February 01, 2007 |
|US Treasury bond prices strengthened on Wednesday after the Federal Open Market Committee’s statement appeared to somewhat downplay inflation fears while at the same time upgrading its assessment of the outlook for the US economy.|
The Fed left overnight interest rates steady at 5.25 per cent as expected, but made changes to its statement. It said economic growth was “somewhat firmer”, helped by “stabilisation” in the housing market, while readings on core inflation had “improved modestly”. Nonetheless, the committee still sounded its familiar note of caution, saying inflation risks remain.
Richmond Fed president Jeffrey Lacker, a dissenter in recent FOMC meetings, has rotated out of voting status, and Wednesday’s vote was unanimous.

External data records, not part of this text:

-- B enumerates only the four free cells (a,b,d,e) and derives the other five from the
-- row/column sums (9^4 candidates instead of 9! permutations) — objective: faster (constant factor).

-- ===== PORT A =====
-- A's permutation test: rows h1,h2,h3 then columns w1,w2,w3 (two nested ifs in the Python).
def pvRowsOk (h1 h2 h3 : Int) (p : List Int) : Bool :=
  PySem.List.pyGetD p 0 0 + PySem.List.pyGetD p 1 0 + PySem.List.pyGetD p 2 0 == h1 &&
  PySem.List.pyGetD p 3 0 + PySem.List.pyGetD p 4 0 + PySem.List.pyGetD p 5 0 == h2 &&
  PySem.List.pyGetD p 6 0 + PySem.List.pyGetD p 7 0 + PySem.List.pyGetD p 8 0 == h3

def pvColsOk (w1 w2 w3 : Int) (p : List Int) : Bool :=
  PySem.List.pyGetD p 0 0 + PySem.List.pyGetD p 3 0 + PySem.List.pyGetD p 6 0 == w1 &&
  PySem.List.pyGetD p 1 0 + PySem.List.pyGetD p 4 0 + PySem.List.pyGetD p 7 0 == w2 &&
  PySem.List.pyGetD p 2 0 + PySem.List.pyGetD p 5 0 + PySem.List.pyGetD p 8 0 == w3

def solve (h1 : Int) (h2 : Int) (h3 : Int) (w1 : Int) (w2 : Int) (w3 : Int) : Int :=
  (PySem.List.permutations (PySem.List.pyRange 1 10 1) (PySem.List.pyRange 1 10 1).length).foldl
    (fun count p =>
      if pvRowsOk h1 h2 h3 p then
        if pvColsOk w1 w2 w3 p then count + 1 else count
      else count) 0

-- ===== PORT B =====
-- B's candidate test: derive c,f,g,h,i from the free cells, check the last column sum,
-- the 1..9 range and distinctness (len(set(vals)) == 9).
def pvQuadOk (h1 h2 h3 w1 w2 w3 : Int) (q : Int × Int × Int × Int) : Bool :=
  match q with
  | (a, b, d, e) =>
    let c := h1 - a - b
    let f := h2 - d - e
    let g := w1 - a - d
    let h := w2 - b - e
    let i := h3 - g - h
    if c + f + i != w3 then false
    else
      let vals : List Int := [a, b, c, d, e, f, g, h, i]
      (vals.all fun v => decide (1 ≤ v) && decide (v ≤ 9)) &&
      PySem.Set.len (PySem.Set.ofList vals) == 9
-- pv_equiv track=rewrite | github.com/noris-network/koris | kolt/kolt.py | get_host_zones
-- ===== SOURCE A (Python) =====
-- def distribute_hosts(hosts_zones):
--     """
--     Given  [(['host1', 'host2', 'host3'], 'A'), (['host4', 'host5'], 'B')]
--     return:
--     [(host1, zone),
--      (host2, zone),
--      (host3, zone),
--      (host4, zone),
--      (host5, zone)]
--     """
--     for item in hosts_zones:
--         hosts, zone = item[0], item[1]
--         for host in hosts:
--             yield [host, zone, None]
--
-- def get_host_zones(hosts, zones):
--     # brain fuck warning
--     # this divides the lists of hosts into zones
--     # >>> hosts
--     # >>> ['host1', 'host2', 'host3', 'host4', 'host5']
--     # >>> zones
--     # >>> ['A', 'B']
--     # >>> list(zip([hosts[i:i + n] for i in range(0, len(hosts), n)], zones)) # noqa
--     # >>> [(['host1', 'host2', 'host3'], 'A'), (['host4', 'host5'], 'B')]  # noqa
--     if len(zones) == len(hosts):
--         return list(zip(hosts, zones))
--     else:
--         end = len(zones) + 1 if len(zones) % 2 else len(zones)
--         host_zones = list(zip([hosts[i:i + end] for i in
--                                range(0, len(hosts), end)],
--                               zones))
--         return distribute_hosts(host_zones)
-- ===== SOURCE B (Python) =====
-- def get_host_zones(hosts, zones):
--     if len(zones) == len(hosts):
--         return list(zip(hosts, zones))
--     end = len(zones) + len(zones) % 2
--     n = min(len(hosts), end * len(zones))
--     return [[hosts[j], zones[j // end], None] for j in range(n)]
-- ===== Notes on version B (the rewrite author's own statement) =====
-- stated objective: alternative
-- what changed: In the unequal branch B replaces building chunk sublists, zipping them with zones and flattening via a generator by a single indexed list comprehension that maps host j directly to zone j//end, over min(len(hosts), end*len(zones)) indices.
-- crash fix: On zones == [] with hosts non-empty, A raises ValueError ('range() arg 3 must not be zero'); B returns []. — e.g. on get_host_zones(["h1"], []): A raises ValueError, B returns []
import Mathlib
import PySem

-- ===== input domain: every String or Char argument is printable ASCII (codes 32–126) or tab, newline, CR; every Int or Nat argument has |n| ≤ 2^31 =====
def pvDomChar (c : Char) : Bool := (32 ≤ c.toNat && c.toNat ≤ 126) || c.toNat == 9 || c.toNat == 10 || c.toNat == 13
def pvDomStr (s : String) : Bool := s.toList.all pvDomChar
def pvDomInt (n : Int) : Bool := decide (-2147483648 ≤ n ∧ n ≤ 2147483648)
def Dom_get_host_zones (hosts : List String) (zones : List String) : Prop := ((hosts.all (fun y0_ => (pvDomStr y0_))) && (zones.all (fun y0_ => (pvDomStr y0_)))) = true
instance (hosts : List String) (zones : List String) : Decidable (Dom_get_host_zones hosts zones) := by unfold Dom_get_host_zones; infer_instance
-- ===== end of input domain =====

-- B replaces A's chunk-slicing + zip + generator flattening by one indexed comprehension mapping
-- host j to zone j//end; equivalence proved on Pre_ (A raises ValueError when zones == [] and hosts ≠ []).


-- ===== PORT A =====
-- helper: the generator distribute_hosts, fully materialised (the caller iterates it)
def distribute_hosts (hosts_zones : List (List String × String)) : List (List (Option String)) :=
  hosts_zones.flatMap (fun item => item.1.map (fun host => [some host, some item.2, none]))

def get_host_zones (hosts : List String) (zones : List String) : List (List (Option String)) :=
  if zones.length = hosts.length then
    (hosts.zip zones).map (fun p => [some p.1, some p.2])
  else
    let e : Nat := if zones.length % 2 = 1 then zones.length + 1 else zones.length
    let host_zones :=
      ((PySem.List.pyRange 0 (hosts.length : Int) (e : Int)).map
        (fun i => PySem.List.slice hosts (some i) (some (i + (e : Int))))).zip zones
    distribute_hosts host_zones

-- ===== PORT B =====
-- getD is exact here: every index used is a nonnegative in-range index (j < n ≤ len hosts, j/e < len zones)
def get_host_zones_alt (hosts : List String) (zones : List String) : List (List (Option String)) :=
  if zones.length = hosts.length then
    (hosts.zip zones).map (fun p => [some p.1, some p.2])
  else
    let e : Nat := zones.length + zones.length % 2
    let n : Nat := min hosts.length (e * zones.length)
    (List.range n).map (fun j => [some (hosts.getD j ""), some (zones.getD (j / e) ""), none])

-- ===== PRECONDITION & SPEC =====
-- Pre_ excludes exactly the inputs where A raises ValueError (range step 0): zones empty with hosts non-empty.
def Pre_get_host_zones (hosts : List String) (zones : List String) : Prop :=
  zones ≠ [] ∨ hosts = []
instance (hosts : List String) (zones : List String) : Decidable (Pre_get_host_zones hosts zones) := by
  unfold Pre_get_host_zones; infer_instance

def pvWitness_get_host_zones : List String × List String := (["h1", "h2", "h3"], ["A", "B"])

-- On zones == [] with hosts non-empty, A raises ValueError ('range() arg 3 must not be zero'); B returns [].
def Raises_get_host_zones (hosts : List String) (zones : List String) : Prop :=
  zones = [] ∧ hosts ≠ []
instance (hosts : List String) (zones : List String) : Decidable (Raises_get_host_zones hosts zones) := by
  unfold Raises_get_host_zones; infer_instance
def pvRaiseWitness_get_host_zones : List String × List String := (["h1"], [])
def pvRaiseWitnessOut_get_host_zones : List (List (Option String)) := []

def Spec_get_host_zones (hosts : List String) (zones : List String) (out : List (List (Option String))) : Prop := out = get_host_zones_alt hosts zones
instance (hosts : List String) (zones : List String) (out : List (List (Option String))) : Decidable (Spec_get_host_zones hosts zones out) := by unfold Spec_get_host_zones; infer_instance

-- ===== CLAIM (what is proved, stated in full; the proofs are below) =====
def Claim_equal_get_host_zones : Prop := ∀ (hosts : List String) (zones : List String), Dom_get_host_zones hosts zones → Pre_get_host_zones hosts zones → Spec_get_host_zones hosts zones (get_host_zones hosts zones)

def Claim_raises_get_host_zones : Prop := (∀ (hosts : List String) (zones : List String), Dom_get_host_zones hosts zones → Raises_get_host_zones hosts zones → ¬ Pre_get_host_zones hosts zones) ∧ (Dom_get_host_zones (pvRaiseWitness_get_host_zones.1) (pvRaiseWitness_get_host_zones.2) ∧ Raises_get_host_zones (pvRaiseWitness_get_host_zones.1) (pvRaiseWitness_get_host_zones.2) ∧ get_host_zones_alt (pvRaiseWitness_get_host_zones.1) (pvRaiseWitness_get_host_zones.2) = pvRaiseWitnessOut_get_host_zones)

-- ===== LEMMAS AND PROOFS =====

lemma chunks_closed (e : Nat) (he : 0 < e) (hosts : List String) :
    (PySem.List.pyRange 0 (hosts.length : Int) (e : Int)).map
      (fun i => PySem.List.slice hosts (some i) (some (i + (e : Int))))
    = (List.range ((hosts.length + e - 1) / e)).map (fun k => (hosts.drop (e * k)).take e) := by
  rw [PySem.List.pyRange_of_pos 0 (hosts.length : Int) (by exact_mod_cast he)]
  have hcnt : (if (0:Int) < (hosts.length : Int) then (((hosts.length : Int) - 0 + e - 1) / e).toNat else 0)
      = (hosts.length + e - 1) / e := by
    by_cases hL : 0 < hosts.length
    · have h1 : ((hosts.length : Int) - 0 + e - 1) = ((hosts.length + e - 1 : Nat) : Int) := by
        omega
      simp only [if_pos (by exact_mod_cast hL : (0:Int) < (hosts.length:Int)), h1]
      rw [← Int.natCast_div]
      exact Int.toNat_natCast _
    · have hL0 : hosts.length = 0 := by omega
      simp only [hL0]
      norm_num
      exact (Nat.div_eq_of_lt (by omega)).symm
  rw [hcnt, List.map_map]
  apply List.map_congr_left
  intro k _
  simp only [Function.comp]
  have h1 : (0 : Int) + (e : Int) * (k : Nat) = ((e * k : Nat) : Int) := by push_cast; ring
  rw [h1, PySem.List.slice_natCast_add hosts (e*k) e]

lemma drop_getD (l : List String) (m j : Nat) : (l.drop m).getD j "" = l.getD (m + j) "" := by
  simp [List.getD_eq_getElem?_getD, List.getElem?_drop]

lemma take_map_eq_range (l : List String) (e : Nat) (g : String → List (Option String)) :
    (l.take e).map g = (List.range (min l.length e)).map (fun j => g (l.getD j "")) := by
  refine List.ext_getElem (by simp [Nat.min_comm]) ?_
  intro i h1 h2
  simp only [List.getElem_map, List.getElem_take, List.getElem_range]
  have hi : i < l.length := by simp at h1; omega
  rw [List.getD_eq_getElem l "" hi]

lemma else_eq (e : Nat) (he : 0 < e) : ∀ (zones hosts : List String),
    (((PySem.List.pyRange 0 (hosts.length : Int) (e : Int)).map
        (fun i => PySem.List.slice hosts (some i) (some (i + (e : Int))))).zip zones).flatMap
      (fun item => item.1.map (fun host => [some host, some item.2, none]))
    = (List.range (min hosts.length (e * zones.length))).map
        (fun j => [some (hosts.getD j ""), some (zones.getD (j / e) ""), none]) := by
  intro zones
  induction zones with
  | nil => intro hosts; simp
  | cons z zs ih =>
    intro hosts
    rw [chunks_closed e he hosts]
    by_cases hL : hosts.length = 0
    · have hnil : hosts = [] := List.length_eq_zero_iff.mp hL
      subst hnil
      have h0 : (e - 1) / e = 0 := Nat.div_eq_of_lt (by omega)
      simp [h0]
    · have hN : (hosts.length + e - 1) / e = (hosts.length - 1) / e + 1 := by
        have h1 : hosts.length + e - 1 = (hosts.length - 1) + e := by omega
        rw [h1, Nat.add_div_right _ he]
      have hN' : (hosts.length - 1) / e = ((hosts.length - e) + e - 1) / e := by
        rcases Nat.lt_or_ge hosts.length e with hlt | hle
        · rw [Nat.div_eq_of_lt (by omega), Nat.div_eq_of_lt (by omega)]
        · congr 1; omega
      rw [hN, List.range_succ_eq_map, List.map_cons, List.map_map, List.zip_cons_cons,
          List.flatMap_cons]
      have hcs : (List.range ((hosts.length - 1) / e)).map
            ((fun k => (hosts.drop (e * k)).take e) ∘ Nat.succ)
          = (List.range (((hosts.drop e).length + e - 1) / e)).map
            (fun k => ((hosts.drop e).drop (e * k)).take e) := by
        rw [List.length_drop, ← hN']
        apply List.map_congr_left
        intro k _
        simp only [Function.comp, List.drop_drop]
        rw [Nat.mul_succ, Nat.add_comm]
      rw [hcs, ← chunks_closed e he (hosts.drop e), ih (hosts.drop e)]
      -- now: take e hosts mapped ++ IH-result = range (min L (e*(Z+1))) mapped
      have hsplit : min hosts.length (e * (z :: zs).length)
          = min hosts.length e + min (hosts.drop e).length (e * zs.length) := by
        simp only [List.length_cons, List.length_drop]
        have : e * (zs.length + 1) = e * zs.length + e := by ring
        omega
      rw [hsplit, List.range_add, List.map_append, List.map_map]
      congr 1
      · show (hosts.take e).map (fun host => [some host, some z, none]) = _
        rw [take_map_eq_range hosts e]
        apply List.map_congr_left
        intro j hj
        simp only [List.mem_range] at hj
        have : j / e = 0 := Nat.div_eq_of_lt (by omega)
        simp [this]
      · apply List.map_congr_left
        intro j hj
        simp only [List.mem_range, List.length_drop] at hj
        have hLe : e ≤ hosts.length := by omega
        have ha : min hosts.length e = e := by omega
        simp only [Function.comp, ha]
        rw [drop_getD hosts e j]
        have : (e + j) / e = j / e + 1 := by
          rw [Nat.add_comm, Nat.add_div_right _ he]
        rw [this]
        simp

-- ===== VERDICT (by name: the statement is the Claim_ definition above) =====
theorem get_host_zones_raises : Claim_raises_get_host_zones := by
  unfold Claim_raises_get_host_zones
  constructor
  · intro hosts zones _ hr
    unfold Raises_get_host_zones at hr
    unfold Pre_get_host_zones
    simp [hr.1, hr.2]
  · exact ⟨by decide, by decide, by decide⟩

theorem get_host_zones_spec : Claim_equal_get_host_zones := by
  intro hosts zones hdom hpre
  unfold Spec_get_host_zones
  by_cases hlen : zones.length = hosts.length
  · simp [get_host_zones, get_host_zones_alt, hlen]
  · simp only [get_host_zones, get_host_zones_alt, distribute_hosts, hlen, if_false]
    have hnr : ¬ Raises_get_host_zones hosts zones :=
      fun hr => get_host_zones_raises.1 hosts zones hdom hr hpre
    have hz : zones ≠ [] := by
      unfold Raises_get_host_zones at hnr
      intro hz0
      apply hlen
      have hh : hosts = [] := by
        by_contra hne; exact hnr ⟨hz0, hne⟩
      simp [hz0, hh]
    have he : 0 < zones.length := List.length_pos_iff.mpr hz
    have heq : (if zones.length % 2 = 1 then zones.length + 1 else zones.length)
        = zones.length + zones.length % 2 := by
      rcases Nat.mod_two_eq_zero_or_one zones.length with h2 | h2 <;> simp [h2]
    rw [heq, else_eq (zones.length + zones.length % 2) (by omega) zones hosts]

“The FOMC statement has changed more materially than recent meetings but the essence of the statement is that they have upgraded the growth outlook/risks and downgraded the inflation risks,” said Alan Ruskin, chief international strategist at RBS Greenwich Capital.
Bonds had already gained on the day. Data showing that US gross domestic product grew at a rate of 3.5 per cent in the fourth quarter, above expectations, initially weighed on bonds.
But later figures showed that business activity in the US Midwest contracted in January. Chicago’s purchasing managers’ index had its lowest reading since April 2003.
Shortly after the release of the statement, the yield on the 10-year Treasury was down 3.3 basis points to 4.843 per cent, while the two-year yield was down 2.9bp at 4.946 per cent.
European government bonds largely tracked the movements in the US Treasury market after finding little direction from mixed eurozone economic data.
In late trading in London, the 10-year Bund was yielding 4.099 per cent, down 0.4bp. The yield on the two-year Schatz was down 0.3bp at 3.958 per cent.
UK gilt prices were mixed, with the yield on the 10-year gilt down 1.1bp to 4.979 per cent and the yield on the two-year up 0.2bp to 5.483 per cent.
Prices rose on Japanese government bonds on news of a fall in wage earners’ cash earnings. The figures highlighted companies’ reluctance to raise salaries, despite record profits. The yield on the two-year, which is highly sensitive to interest rate expectations, slipped 1.5bp to 0.725 per cent.